WHAT TO PRODUCE >> Restate word for word the lines that begin the listing and end with the line holding "have hlB : (PySem.List.min?".

GIVEN RECORDS >>
-- one inner-loop body: same grid, and the dp/diff relation is preserved
theorem innerRel (row col i : Int) (h0 : 0 ≤ i) (h1 : i < col) :
    ∀ (js : List Int) (g : List (List Int)) (dp diff : List Int), RelDD col dp diff →
    (js.foldl (stepA row col i) (g, dp)).1 = (js.foldl (stepB row col i) (g, diff)).1 ∧
    RelDD col (js.foldl (stepA row col i) (g, dp)).2 (js.foldl (stepB row col i) (g, diff)).2 := by
  intro js
  induction js with
  | nil => intro g dp diff h; exact ⟨rfl, h⟩
  | cons j t ih =>
    intro g dp diff h
    rw [List.foldl_cons, List.foldl_cons]
    by_cases hg : gget g j i = 1
    · obtain ⟨E, hE⟩ := floodB_head row col g j i
      have hdropE : (floodB row col g j i).2.drop 1 = E := by rw [hE]; rfl
      -- B's min/max over the collected columns = A's running fm/fM
      have hlB : (PySem.List.min? ((floodB row col g j i).2.map (fun c => c.2))
          (fun v => v)).getD 0 = fm i ((floodB row col g j i).2.drop 1) := by
        rw [hdropE, hE]
        show (PySem.List.min? (i :: E.map (fun c => c.2)) (fun v => v)).getD 0 = fm i E
        rw [PySem.List.min?_id_cons]
        show (E.map (fun c => c.2)).foldl min i = fm i E
        rw [fm_eq_foldl_min]
      have hrB : (PySem.List.max? ((floodB row col g j i).2.map (fun c => c.2))
          (fun v => v)).getD 0 = fM i ((floodB row col g j i).2.drop 1) := by
        rw [hdropE, hE]
        show (PySem.List.max? (i :: E.map (fun c => c.2)) (fun v => v)).getD 0 = fM i E
        rw [PySem.List.max?_id_cons]
        show (E.map (fun c => c.2)).foldl max i = fM i E
        rw [fM_eq_foldl_max]
      rcases hq : bfsA row col g j i with ⟨G2, sz, lv, rv⟩
      have hbr := floodB_bfsA row col g j i
      rw [hq] at hbr
      simp only [Prod.mk.injEq] at hbr
      obtain ⟨e1, e2, e3, e4⟩ := hbr
      -- bounds from A's loop
      have hbfs : bfsA row col g j i =
          loopA row col (ones (gset g j i 0) + 1) (gset g j i 0) [(j, i)] 0 i i := rfl
      have hb := loopA_bounds row col (ones (gset g j i 0) + 1) (gset g j i 0) [(j, i)] 0 i i
        h0 (le_refl i) h1 (le_refl 0)
      rw [← hbfs, hq] at hb
      have hA : stepA row col i (g, dp) j =
          (G2, (PySem.List.pyRange lv (rv + 1) 1).foldl
            (fun dp k => PySem.List.pySetD dp k (PySem.List.pyGetD dp k 0 + sz)) dp) := by
        simp only [stepA, hg, if_pos, hq]
      have hB2 : stepB row col i (g, diff) j =
          (G2, PySem.List.pySetD
            (PySem.List.pySetD diff lv (PySem.List.pyGetD diff lv 0 + sz))
            (rv + 1)
            (PySem.List.pyGetD
              (PySem.List.pySetD diff lv (PySem.List.pyGetD diff lv 0 + sz))
              (rv + 1) 0 - sz)) := by
        simp only [stepB, hg, if_pos]
        rw [hlB, hrB, ← e1, ← e2, ← e3, ← e4]
      rw [hA, hB2]
      exact ih _ _ _ (RelDD_update col dp diff lv rv sz h hb.1 hb.2.1 hb.2.2.1 hb.2.2.2)
    · have hsa : stepA row col i (g, dp) j = (g, dp) := by
        simp only [stepA]
        rw [if_neg hg]
      have hsb : stepB row col i (g, diff) j = (g, diff) := by
        simp only [stepB]
        rw [if_neg hg]
      rw [hsa, hsb]
      exact ih _ _ _ h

ANSWER FOR THE TASK >>
-- one inner-loop body: same grid, and the dp/diff relation is preserved
theorem innerRel (row col i : Int) (h0 : 0 ≤ i) (h1 : i < col) :
    ∀ (js : List Int) (g : List (List Int)) (dp diff : List Int), RelDD col dp diff →
    (js.foldl (stepA row col i) (g, dp)).1 = (js.foldl (stepB row col i) (g, diff)).1 ∧
    RelDD col (js.foldl (stepA row col i) (g, dp)).2 (js.foldl (stepB row col i) (g, diff)).2 := by
  intro js
  induction js with
  | nil => intro g dp diff h; exact ⟨rfl, h⟩
  | cons j t ih =>
    intro g dp diff h
    rw [List.foldl_cons, List.foldl_cons]
    by_cases hg : gget g j i = 1
    · obtain ⟨E, hE⟩ := floodB_head row col g j i
      have hdropE : (floodB row col g j i).2.drop 1 = E := by rw [hE]; rfl
      -- B's min/max over the collected columns = A's running fm/fM
      have hlB : (PySem.List.min? ((floodB row col g j i).2.map (fun c => c.2))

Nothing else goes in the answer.